During his second term of office, Berteaux devoted himself to the reform of the French army service uniform, which included red trousers (pantalon rouge) and blue coats for the majority of regiments, as well as other traditional features such as plumed helmets and cuirasses for the heavy cavalry. Berteaux, convinced that such conspicuous dress was unsuitable for modern warfare, promoted the adoption of a grey-green replacement known as la tenue reseda. This project was opposed by Berteaux's political opponents, who argued that the new uniform was both ugly and too similar to the field grey service dress just adopted by the Imperial German army. His sudden death led to the abandonment of the reseda project and the French Army entered World War I in August 1914 still wearing colourful and impractical peacetime uniforms.

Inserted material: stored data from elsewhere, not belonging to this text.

-- pv_equiv track=rewrite | github.com/yudhisthereal/Private-Surveillence-MaixCAM | main.py | flat_keypoints_to_pairs
-- ===== SOURCE A (Python) =====
-- def flat_keypoints_to_pairs(keypoints_flat):
--     """Convert flat list [x1, y1, x2, y2, ...] to list of tuples [(x1,y1), (x2,y2), ...]"""
--     if len(keypoints_flat) % 2 != 0:
--         keypoints_flat = keypoints_flat[:len(keypoints_flat)//2*2]
--
--     pairs = []
--     for i in range(0, len(keypoints_flat), 2):
--         if i + 1 < len(keypoints_flat):
--             pairs.append((keypoints_flat[i], keypoints_flat[i+1]))
--     return pairs
-- ===== SOURCE B (Python) =====
-- def flat_keypoints_to_pairs(keypoints_flat):
--     """Convert flat list [x1, y1, x2, y2, ...] to list of tuples [(x1,y1), (x2,y2), ...]"""
--     return list(zip(keypoints_flat[::2], keypoints_flat[1::2]))
-- ===== Notes on version B (the rewrite author's own statement) =====
-- stated objective: idiomatic
-- what changed: Replaced the explicit odd-length truncation plus index-stepping loop with zipping the even-indexed and odd-indexed stride slices; zip's shortest-sequence truncation handles odd lengths.
import Mathlib
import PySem

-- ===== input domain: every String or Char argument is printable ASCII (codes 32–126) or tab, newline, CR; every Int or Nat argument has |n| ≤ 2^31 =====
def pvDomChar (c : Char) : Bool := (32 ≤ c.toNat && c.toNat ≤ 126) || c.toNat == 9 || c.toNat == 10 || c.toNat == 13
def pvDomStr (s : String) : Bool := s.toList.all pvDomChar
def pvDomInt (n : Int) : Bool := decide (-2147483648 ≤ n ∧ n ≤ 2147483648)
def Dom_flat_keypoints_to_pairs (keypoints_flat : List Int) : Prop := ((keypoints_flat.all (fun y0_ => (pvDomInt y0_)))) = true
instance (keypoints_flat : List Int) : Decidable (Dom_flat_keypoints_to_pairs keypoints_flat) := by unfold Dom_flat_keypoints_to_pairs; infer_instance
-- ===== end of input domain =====

-- B replaces A's explicit truncation + index-stepping loop with zip of the two stride slices (idiomatic; same cost).


-- ===== PORT A =====
-- literal port of A: truncate to an even length when odd, then a step-2 index loop appending pairs
def flat_keypoints_to_pairs (keypoints_flat : List Int) : List (Int × Int) :=
  let kf : List Int :=
    if PySem.Int.mod (keypoints_flat.length : Int) 2 ≠ 0 then
      PySem.List.slice keypoints_flat none
        (some (PySem.Int.floordiv (keypoints_flat.length : Int) 2 * 2))
    else keypoints_flat
  (PySem.List.pyRange 0 (kf.length : Int) 2).foldl
    (fun pairs i =>
      if i + 1 < (kf.length : Int) then
        pairs ++ [(PySem.List.pyGetD kf i 0, PySem.List.pyGetD kf (i + 1) 0)]
      else pairs) []

-- ===== PORT B =====
-- literal port of B: zip of keypoints_flat[::2] and keypoints_flat[1::2]
def flat_keypoints_to_pairs_alt (keypoints_flat : List Int) : List (Int × Int) :=
  List.zip ((PySem.List.slice? keypoints_flat none none 2).getD [])
           ((PySem.List.slice? keypoints_flat (some 1) none 2).getD [])

-- ===== PRECONDITION & SPEC =====
def Spec_flat_keypoints_to_pairs (keypoints_flat : List Int) (out : List (Int × Int)) : Prop := out = flat_keypoints_to_pairs_alt keypoints_flat
instance (keypoints_flat : List Int) (out : List (Int × Int)) : Decidable (Spec_flat_keypoints_to_pairs keypoints_flat out) := by unfold Spec_flat_keypoints_to_pairs; infer_instance

-- ===== CLAIM (what is proved, stated in full; the proofs are below) =====
def Claim_equal_flat_keypoints_to_pairs : Prop := ∀ (keypoints_flat : List Int), Dom_flat_keypoints_to_pairs keypoints_flat → Spec_flat_keypoints_to_pairs keypoints_flat (flat_keypoints_to_pairs keypoints_flat)

-- ===== LEMMAS AND PROOFS =====

-- canonical form both ports are reduced to: the k-th pair is (xs[2k], xs[2k+1]), for k < len/2
def pvPairs (xs : List Int) : List (Int × Int) :=
  (List.range (xs.length / 2)).map (fun k => (xs.getD (2 * k) 0, xs.getD (2 * k + 1) 0))

lemma pv_evens (xs : List Int) :
    PySem.List.slice? xs none none 2 =
      some ((List.range ((xs.length + 1) / 2)).map (fun k => xs.getD (2 * k) 0)) := by
  simp only [PySem.List.slice?, PySem.List.sliceIndices]
  norm_num
  rw [show (if 0 < xs.length then (((xs.length : Int) + 2 - 1) / 2).toNat else 0) = (xs.length + 1) / 2 by split <;> omega]
  rw [List.filterMap_congr (g := fun k => some (xs.getD (2 * k) 0)) ?_]
  · simp
  · intro k hk
    simp only [List.mem_range] at hk
    have h2 : 2 * k < xs.length := by omega
    rw [show ((2 * (k:Int)).toNat) = 2 * k by omega]
    simp [List.getElem?_eq_getElem h2, List.getD]

lemma pv_odds (xs : List Int) :
    PySem.List.slice? xs (some 1) none 2 =
      some ((List.range (xs.length / 2)).map (fun k => xs.getD (2 * k + 1) 0)) := by
  simp only [PySem.List.slice?, PySem.List.sliceIndices]
  norm_num
  by_cases hL : xs.length = 0
  · simp [hL]
  · rw [show min 1 (xs.length : Int) = 1 by omega]
    rw [show (if 1 < xs.length then (((xs.length : Int) - 1 + 2 - 1) / 2).toNat else 0) = xs.length / 2 by split <;> omega]
    rw [List.filterMap_congr (g := fun k => some (xs.getD (2 * k + 1) 0)) ?_]
    · simp
    · intro k hk
      simp only [List.mem_range] at hk
      have h2 : 2 * k + 1 < xs.length := by omega
      rw [show ((1 + 2 * (k:Int)).toNat) = 2 * k + 1 by omega]
      simp [List.getElem?_eq_getElem h2, List.getD]

lemma pv_alt_eq (xs : List Int) : flat_keypoints_to_pairs_alt xs = pvPairs xs := by
  unfold flat_keypoints_to_pairs_alt
  rw [pv_evens, pv_odds]
  simp only [Option.getD_some, pvPairs]
  apply List.ext_getElem
  · simp; omega
  · intro i h1 h2
    simp [List.getElem_zip]

-- A's loop body on an even-length list produces exactly the canonical pairs
lemma pv_body_eq (ys : List Int) (hev : 2 ∣ ys.length) :
    (PySem.List.pyRange 0 (ys.length : Int) 2).foldl
      (fun pairs i =>
        if i + 1 < (ys.length : Int) then
          pairs ++ [(PySem.List.pyGetD ys i 0, PySem.List.pyGetD ys (i + 1) 0)]
        else pairs) [] = pvPairs ys := by
  rw [PySem.List.pyRange_of_pos 0 (ys.length : Int) (by norm_num), List.foldl_map]
  rw [show (if (0:Int) < ys.length then (((ys.length:Int) - 0 + 2 - 1) / 2).toNat else 0) = ys.length / 2 by split <;> omega]
  rw [PySem.List.foldl_congr_mem _ _
      (fun pairs (k : Nat) => pairs ++ [(ys.getD (2 * k) 0, ys.getD (2 * k + 1) 0)]) _ ?_]
  · exact PySem.List.foldl_append_singleton_eq_map _ _ []
  · intro acc k hk
    simp only [List.mem_range] at hk
    rw [if_pos (by omega)]
    rw [PySem.List.pyGetD_of_nonneg _ _ (by omega : (0:Int) ≤ 0 + 2*(k:Int)), PySem.List.pyGetD_of_nonneg _ _ (by omega : (0:Int) ≤ 0 + 2*(k:Int) + 1)]
    norm_num
    rw [show ((2 * (k:Int)).toNat) = 2 * k by omega, show ((2 * (k:Int) + 1).toNat) = 2 * k + 1 by omega]
    exact ⟨rfl, rfl⟩

lemma pvPairs_take (xs : List Int) : pvPairs (xs.take (2 * (xs.length / 2))) = pvPairs xs := by
  unfold pvPairs
  have hl : (xs.take (2 * (xs.length / 2))).length = 2 * (xs.length / 2) := by
    simp; omega
  rw [hl, show 2 * (xs.length / 2) / 2 = xs.length / 2 by omega]
  apply List.map_congr_left
  intro k hk
  simp only [List.mem_range] at hk
  simp only [List.getD_eq_getElem?_getD, List.getElem?_take]
  rw [if_pos (by omega), if_pos (by omega)]

lemma pv_a_eq (xs : List Int) : flat_keypoints_to_pairs xs = pvPairs xs := by
  unfold flat_keypoints_to_pairs
  have hkf : (if PySem.Int.mod (xs.length : Int) 2 ≠ 0 then
      PySem.List.slice xs none (some (PySem.Int.floordiv (xs.length : Int) 2 * 2))
    else xs) = xs.take (2 * (xs.length / 2)) := by
    by_cases h : xs.length % 2 = 0
    · rw [if_neg (by simp; omega)]
      rw [List.take_of_length_le (by omega)]
    · rw [if_pos (by simp; omega)]
      rw [show PySem.Int.floordiv ((xs.length : Int)) 2 = ((xs.length / 2 : Nat) : Int) by exact_mod_cast PySem.Int.floordiv_natCast xs.length 2]
      rw [PySem.List.slice_to xs (by positivity)]
      rw [show ((((xs.length / 2 : Nat) : Int)) * 2).toNat = 2 * (xs.length / 2) by omega]
  simp only [hkf]
  rw [pv_body_eq _ (by simp; omega), pvPairs_take]

-- ===== VERDICT (by name: the statement is the Claim_ definition above) =====
theorem flat_keypoints_to_pairs_spec : Claim_equal_flat_keypoints_to_pairs := by
  intro xs _
  unfold Spec_flat_keypoints_to_pairs
  rw [pv_alt_eq, pv_a_eq]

Berteaux was accidentally killed on 21 May 1911 at the start of the 1911 Paris to Madrid air race, when a monoplane piloted by Louis Émile Train made a forced landing, running into a group of people including Berteaux, the oil tycoon Henri Deutsch de la Meurthe, the French Prime Minister Ernest Monis, and his son, all of whom were also injured. Berteaux lost an arm and sustained a fatal head injury. His funeral was held on 26 May 1911.